With things all now defined I can now maybe get this right. From what I observe when bags are handled by the scheduler the approach the scheduler seems to use is to send data to worker in blocks of the partition size. I think that is what the documentation says and it certain makes sense as a way to handle a large data irregular data set like a bag. With that understanding kM/DT is number of data objects that each partition should contain. Thus, the number of partitions should be something of the order of (k M Nds)/D T.

Evaluate my simple formula critically and let's discuss this.
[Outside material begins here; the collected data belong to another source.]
-- pv_equiv track=rewrite | github.com/BrageHK/Master2026-XAI-pipeline | analyze_xai.py | zone_distribution
-- ===== SOURCE A (Python) =====
-- from typing import Dict, List, Optional
--
-- def zone_distribution(records: List[dict]) -> Dict[str, Dict[str, int]]:
--     """Count total and TP per zone_category."""
--     cats = ["pz_only", "tz_only", "both_pz", "both_tz", "unknown"]
--     dist: Dict[str, Dict[str, int]] = {c: {"total": 0, "tp": 0} for c in cats}
--     for r in records:
--         cat = r.get("zone_category") or "unknown"
--         if cat not in dist:
--             cat = "unknown"
--         dist[cat]["total"] += 1
--         if r.get("classification") == "tp":
--             dist[cat]["tp"] += 1
--     return dist
-- ===== SOURCE B (Python) =====
-- from typing import Dict, List
--
-- CATS = ["pz_only", "tz_only", "both_pz", "both_tz", "unknown"]
--
-- def _bucket(r: dict) -> str:
--     cat = r.get("zone_category") or "unknown"
--     return cat if cat in CATS else "unknown"
--
-- def zone_distribution(records: List[dict]) -> Dict[str, Dict[str, int]]:
--     """Count total and TP per zone_category."""
--     return {c: {"total": sum(1 for r in records if _bucket(r) == c),
--                 "tp": sum(1 for r in records
--                           if _bucket(r) == c and r.get("classification") == "tp")}
--             for c in CATS}
-- ===== Notes on version B (the rewrite author's own statement) =====
-- stated objective: alternative
-- what changed: Replaces A's single pass that mutates a nested counter dict with a normalization helper and a dict comprehension that computes each category's total/tp by per-category filtered sums.
import Mathlib
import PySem

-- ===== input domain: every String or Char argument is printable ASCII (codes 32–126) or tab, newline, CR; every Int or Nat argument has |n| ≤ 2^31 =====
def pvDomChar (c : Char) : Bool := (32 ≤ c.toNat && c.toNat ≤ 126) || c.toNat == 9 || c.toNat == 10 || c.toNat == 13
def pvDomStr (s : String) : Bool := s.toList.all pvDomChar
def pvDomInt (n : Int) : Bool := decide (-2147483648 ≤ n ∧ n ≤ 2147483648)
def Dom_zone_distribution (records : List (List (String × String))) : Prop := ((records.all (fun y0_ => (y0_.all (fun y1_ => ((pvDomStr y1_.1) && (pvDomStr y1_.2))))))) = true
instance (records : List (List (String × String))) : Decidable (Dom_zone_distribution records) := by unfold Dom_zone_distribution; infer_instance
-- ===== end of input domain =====

-- B replaces A's single mutating pass over a nested counter dict with per-category
-- filtered sums built by a dict comprehension (alternative decomposition, same results).

-- the five fixed zone categories (the `cats` list both Pythons carry)
def pvCats : List String := ["pz_only", "tz_only", "both_pz", "both_tz", "unknown"]

-- `r.get("zone_category") or "unknown"` (falsy = missing key or empty string), shared by both Pythons
def pvCat0 (r : List (String × String)) : String :=
  match (PySem.Dict.mk r).get? "zone_category" with
  | some s => if s = "" then "unknown" else s
  | none => "unknown"

-- ===== PORT A =====
-- one loop iteration of A: fall back to "unknown" if cat is not a key of dist,
-- then bump dist[cat]["total"] and, on classification == "tp", dist[cat]["tp"]
def pvAStep (dist : PySem.Dict String (PySem.Dict String Int)) (r : List (String × String)) :
    PySem.Dict String (PySem.Dict String Int) :=
  let cat0 := pvCat0 r
  let cat := if dist.contains cat0 then cat0 else "unknown"
  let dist' := dist.modify cat PySem.Dict.empty (fun inner => inner.modify "total" 0 (· + 1))
  if (PySem.Dict.mk r).get? "classification" == some "tp" then
    dist'.modify cat PySem.Dict.empty (fun inner => inner.modify "tp" 0 (· + 1))
  else dist'

def zone_distribution (records : List (List (String × String))) : List (String × List (String × Int)) :=
  ((records.foldl pvAStep
      (PySem.Dict.ofList (pvCats.map (fun c => (c, PySem.Dict.ofList [("total", (0 : Int)), ("tp", (0 : Int))]))))).items.map
    (fun p => (p.1, p.2.items)))

-- ===== PORT B =====
-- normalize a record to its bucket
def pvBucket (r : List (String × String)) : String :=
  let cat := pvCat0 r
  if cat ∈ pvCats then cat else "unknown"

def zone_distribution_alt (records : List (List (String × String))) : List (String × List (String × Int)) :=
  pvCats.map (fun c =>
    (c, [("total", (records.map (fun r => if pvBucket r = c then (1 : Int) else 0)).sum),
         ("tp", (records.map (fun r =>
            if pvBucket r = c ∧ (PySem.Dict.mk r).get? "classification" == some "tp" then (1 : Int) else 0)).sum)]))

-- ===== PRECONDITION & SPEC =====
def Spec_zone_distribution (records : List (List (String × String))) (out : List (String × List (String × Int))) : Prop := out = zone_distribution_alt records
instance (records : List (List (String × String))) (out : List (String × List (String × Int))) : Decidable (Spec_zone_distribution records out) := by unfold Spec_zone_distribution; infer_instance

-- ===== CLAIM (what is proved, stated in full; the proofs are below) =====
def Claim_equal_zone_distribution : Prop := ∀ (records : List (List (String × String))), Dom_zone_distribution records → Spec_zone_distribution records (zone_distribution records)

-- ===== LEMMAS AND PROOFS =====

-- A's dist after any prefix of the loop: the five fixed keys with symbolic counters
def pvMkD (f g : String → Int) : PySem.Dict String (PySem.Dict String Int) :=
  PySem.Dict.mk (pvCats.map (fun c => (c, PySem.Dict.mk [("total", f c), ("tp", g c)])))

theorem pvBucket_eq (r : List (String × String)) :
    pvBucket r = if pvCat0 r ∈ pvCats then pvCat0 r else "unknown" := rfl

theorem pvBucket_mem (r : List (String × String)) : pvBucket r ∈ pvCats := by
  rw [pvBucket_eq]
  split_ifs with h
  · exact h
  · simp [pvCats]

theorem pvContains_mkD (f g : String → Int) (s : String) :
    (pvMkD f g).contains s = true ↔ s ∈ pvCats := by
  rw [PySem.Dict.contains_iff_mem_keys]
  simp [pvMkD, pvCats]

theorem pvCat_sel (f g : String → Int) (r : List (String × String)) :
    (if (pvMkD f g).contains (pvCat0 r) then pvCat0 r else "unknown") = pvBucket r := by
  rw [pvBucket_eq]
  by_cases h : pvCat0 r ∈ pvCats
  · rw [if_pos ((pvContains_mkD f g _).mpr h), if_pos h]
  · rw [if_neg (fun hb => h ((pvContains_mkD f g _).mp hb)), if_neg h]

theorem pvStep_mkD (f g : String → Int) (r : List (String × String)) :
    pvAStep (pvMkD f g) r =
      pvMkD (fun c => if pvBucket r = c then f c + 1 else f c)
            (fun c => if pvBucket r = c ∧ (PySem.Dict.mk r).get? "classification" == some "tp" then g c + 1 else g c) := by
  have hmem := pvBucket_mem r
  simp only [pvAStep]
  rw [pvCat_sel]
  simp only [pvCats, List.mem_cons, List.not_mem_nil, or_false] at hmem
  by_cases htp : ((PySem.Dict.mk r).get? "classification" == some "tp") = true
  · rcases hmem with h | h | h | h | h <;> simp only [h, htp] <;> rfl
  · rw [Bool.not_eq_true] at htp
    rcases hmem with h | h | h | h | h <;> simp only [h, htp] <;> rfl

theorem pvFoldl_mkD (l : List (List (String × String))) (f g : String → Int) :
    l.foldl pvAStep (pvMkD f g) =
      pvMkD (fun c => f c + (l.map (fun r => if pvBucket r = c then (1 : Int) else 0)).sum)
            (fun c => g c + (l.map (fun r =>
               if pvBucket r = c ∧ (PySem.Dict.mk r).get? "classification" == some "tp" then (1 : Int) else 0)).sum) := by
  induction l generalizing f g with
  | nil => simp [pvMkD, pvCats]
  | cons r l ih =>
    rw [List.foldl_cons, pvStep_mkD, ih]
    have hmem := pvBucket_mem r
    simp only [pvCats, List.mem_cons, List.not_mem_nil, or_false] at hmem
    by_cases htp : ((PySem.Dict.mk r).get? "classification" == some "tp") = true
    · rw [beq_iff_eq] at htp
      rcases hmem with h | h | h | h | h <;>
        simp [pvMkD, pvCats, h, htp] <;> first | (constructor <;> ring) | ring
    · rw [Bool.not_eq_true, beq_eq_false_iff_ne] at htp
      rcases hmem with h | h | h | h | h <;>
        simp [pvMkD, pvCats, h, htp] <;> first | (constructor <;> ring) | ring

-- ===== VERDICT (by name: the statement is the Claim_ definition above) =====
theorem zone_distribution_spec : Claim_equal_zone_distribution := by
  intro records _
  unfold Spec_zone_distribution zone_distribution
  have hinit : PySem.Dict.ofList (pvCats.map (fun c => (c, PySem.Dict.ofList [("total", (0 : Int)), ("tp", (0 : Int))]))) = pvMkD (fun _ => 0) (fun _ => 0) := by decide
  rw [hinit, pvFoldl_mkD]
  simp [pvMkD, pvCats, zone_distribution_alt]
theorem length_foldlAlt : ∀ (es : List (Int × Int)) (p : List (PySem.Set Int)),
    (es.foldl altUpd p).length = p.length := by
  intro es
  induction es with
  | nil => intro p; rfl
  | cons e es ih => intro p; rw [List.foldl_cons, ih, length_altUpd]

theorem mono_foldlAlt : ∀ (es : List (Int × Int)) (p : List (PySem.Set Int)) (j : Nat) (x : Int),
    x ∈ entryL p j → x ∈ entryL (es.foldl altUpd p) j := by
  intro es
  induction es with
  | nil => intro p j x hx; exact hx
  | cons e es ih => intro p j x hx; exact ih _ _ _ (mem_entryL_altUpd p e j x hx)

theorem nodup_foldlAlt : ∀ (es : List (Int × Int)) (p : List (PySem.Set Int)),
    (∀ j, (entryL p j).Nodup) → ∀ j, (entryL (es.foldl altUpd p) j).Nodup := by
  intro es
  induction es with
  | nil => intro p h; exact h
  | cons e es ih => intro p h; exact ih _ (nodup_entryL_altUpd p e h)

theorem pyGet?_of_pyIdx? (p : List (PySem.Set Int)) (i : Int) (j : Nat)
    (h : PySem.List.pyIdx? p.length i = some j) :
    PySem.List.pyGet? p i = some (entryL p j) := by
  have hj := pyIdx?_lt _ _ _ h
  unfold PySem.List.pyGet?
  rw [h, Option.bind_some, List.getElem?_eq_getElem (by omega)]
  unfold entryL
  rw [List.getD_eq_getElem?_getD, List.getElem?_eq_getElem (by omega), Option.getD_some]
-- pv_equiv track=rewrite | github.com/NaayoungKwon/AlgorithmStudy | 백준/Gold/14391. 종이 조각/종이 조각.py | dfs
-- ===== SOURCE A (Python) =====
-- def findCur(n, m, visited):
--     for a in range(n):
--         for b in range(m):
--             if visited[a][b] == False:
--                 return (a,b)
--
--     return (-1,-1)
--
-- def dfs(n, m,  arr, visited, result):
--     sum = 0
--     max_result = result
--     i, j = findCur(n, m, visited)
--     if i == -1 and j == -1:
--         return result
--
--     for x in range(i, n+1):
--         if x == n or visited[x][j] :
--             for a in range(i, min(x,n)):
--                 visited[a][j] = False
--             break
--         else:
--             sum = 10* sum + arr[x][j]
--             visited[x][j] = True
--             max_result = max(max_result, dfs(n,m, arr, visited, result + sum))
--
--     sum = 0
--     for y in range(j, m+1):
--         if y == m or visited[i][y]:
--             for b in range(j, min(y, m)):
--                 visited[i][b] = False
--             break
--         else:
--             sum = sum * 10 + arr[i][y]
--             visited[i][y] = True
--             max_result = max(max_result, dfs(n,m, arr, visited, result + sum))
--
--     return max_result
-- ===== SOURCE B (Python) =====
-- def dfs(n, m, arr, visited, result):
--     # Memoized search over the set of still-free cells, kept as a row-major
--     # ordered tuple; value of a state is computed once and cached.
--     free0 = tuple((a, b) for a in range(n) for b in range(m) if not visited[a][b])
--     cache = {}
--
--     def best(free):
--         if not free:
--             return 0
--         if free in cache:
--             return cache[free]
--         i, j = free[0]
--         val = 0
--         for di, dj in ((1, 0), (0, 1)):
--             num, cells, x, y = 0, free, i, j
--             while (x, y) in cells:
--                 num = 10 * num + arr[x][y]
--                 cells = tuple(c for c in cells if c != (x, y))
--                 val = max(val, num + best(cells))
--                 x, y = x + di, y + dj
--         cache[free] = val
--         return val
--
--     return result + best(free0)
-- ===== Notes on version B (the rewrite author's own statement) =====
-- stated objective: faster
-- what changed: Replaces the mutate-and-backtrack DFS over the boolean grid with a memoized search keyed on the row-major tuple of still-free cells: each reachable free-cell state is evaluated once and cached, and the two strip directions are handled by one generic walk over set membership instead of two copied loops with in-place marking/unmarking.
import Mathlib
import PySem

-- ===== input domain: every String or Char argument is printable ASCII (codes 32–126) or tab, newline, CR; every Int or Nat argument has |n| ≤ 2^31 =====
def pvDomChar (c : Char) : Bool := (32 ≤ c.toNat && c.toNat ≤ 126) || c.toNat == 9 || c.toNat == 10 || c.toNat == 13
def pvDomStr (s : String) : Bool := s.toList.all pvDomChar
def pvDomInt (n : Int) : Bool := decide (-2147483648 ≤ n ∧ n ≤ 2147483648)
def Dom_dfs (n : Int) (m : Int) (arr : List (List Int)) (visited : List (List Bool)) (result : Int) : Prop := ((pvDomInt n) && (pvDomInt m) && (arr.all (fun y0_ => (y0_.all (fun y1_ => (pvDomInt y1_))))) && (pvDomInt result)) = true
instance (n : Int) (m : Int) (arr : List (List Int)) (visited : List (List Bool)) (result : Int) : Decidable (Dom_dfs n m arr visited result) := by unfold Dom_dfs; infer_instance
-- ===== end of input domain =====

-- B replaces A's mutate-and-backtrack DFS by a memoized search keyed on the tuple of
-- still-free cells (each reachable state evaluated once; measured much faster).
-- Return-value equivalence only is claimed; A mutates `visited` during the search but
-- provably restores it before every return (observed behaviour is unchanged).

-- ===== PORT A =====
-- visited[a][b] (total form; in range under Pre_, default never used there)
def pvCellB (visited : List (List Bool)) (a b : Int) : Bool :=
  (PySem.List.pyGet? ((PySem.List.pyGet? visited a).getD []) b).getD true

-- arr[a][b] (total form; in range under Pre_)
def pvCellA (arr : List (List Int)) (a b : Int) : Int :=
  (PySem.List.pyGet? ((PySem.List.pyGet? arr a).getD []) b).getD 0

-- visited[a][b] = v
def pvSetCell (visited : List (List Bool)) (a b : Int) (v : Bool) : List (List Bool) :=
  PySem.List.pySetD visited a (PySem.List.pySetD ((PySem.List.pyGet? visited a).getD []) b v)

-- findCur: first (a,b) in row-major order with visited[a][b] == False, else (-1,-1)
def findCur (n m : Int) (visited : List (List Bool)) : Int × Int :=
  ((PySem.List.pyRange 0 n 1).findSome? (fun a =>
    (PySem.List.pyRange 0 m 1).findSome? (fun b =>
      if pvCellB visited a b = false then some (a, b) else none))).getD (-1, -1)

-- for a in range(i, k): visited[a][j] = False
def pvResetCol (visited : List (List Bool)) (i k j : Int) : List (List Bool) :=
  (PySem.List.pyRange i k 1).foldl (fun vis a => pvSetCell vis a j false) visited

-- for b in range(j, k): visited[i][b] = False
def pvResetRow (visited : List (List Bool)) (i j k : Int) : List (List Bool) :=
  (PySem.List.pyRange j k 1).foldl (fun vis b => pvSetCell vis i b false) visited

-- A's first loop (vertical strip, x runs over range(i, n+1)), with the mutated
-- `visited` threaded through the recursive call exactly as Python mutates it.
def pvVloop (n : Int) (arr : List (List Int))
    (rec : List (List Bool) → Int → Int × List (List Bool)) (i j result : Int) :
    List Int → Int → List (List Bool) → Int → Int × List (List Bool)
  | [], _, vis, maxr => (maxr, vis)
  | x :: xs, sum, vis, maxr =>
    if x = n ∨ pvCellB vis x j then (maxr, pvResetCol vis i (min x n) j)
    else
      let sum' := 10 * sum + pvCellA arr x j
      let vis' := pvSetCell vis x j true
      let rv := rec vis' (result + sum')
      pvVloop n arr rec i j result xs sum' rv.2 (max maxr rv.1)

-- A's second loop (horizontal strip, y runs over range(j, m+1))
def pvHloop (m : Int) (arr : List (List Int))
    (rec : List (List Bool) → Int → Int × List (List Bool)) (i j result : Int) :
    List Int → Int → List (List Bool) → Int → Int × List (List Bool)
  | [], _, vis, maxr => (maxr, vis)
  | y :: ys, sum, vis, maxr =>
    if y = m ∨ pvCellB vis i y then (maxr, pvResetRow vis i j (min y m))
    else
      let sum' := sum * 10 + pvCellA arr i y
      let vis' := pvSetCell vis i y true
      let rv := rec vis' (result + sum')
      pvHloop m arr rec i j result ys sum' rv.2 (max maxr rv.1)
Something I can see as useful for the documentation is a graphic showing a large rectangular box made up of squares stacked from left to right to illustrate a data set defined as a bag. Then we would have a set of 3 or 4 smaller rectangular boxes below then representing the memory size of 3 or 4 nodes. The partition size is then visually the number of boxes fitting into each cluster box. I think it is that simple. If we can confirm this simple model is correct and can establish the constant k then I could easily wrote documentation on this issue.

We will need tests to do move forward on this. Something we will need is a cluster memory monitoring tool. I'm not sure dask diagnostics are sufficient but maybe that is all we need.

There is also an issue about whether or not spark behaves the same as dask in handling large data sets.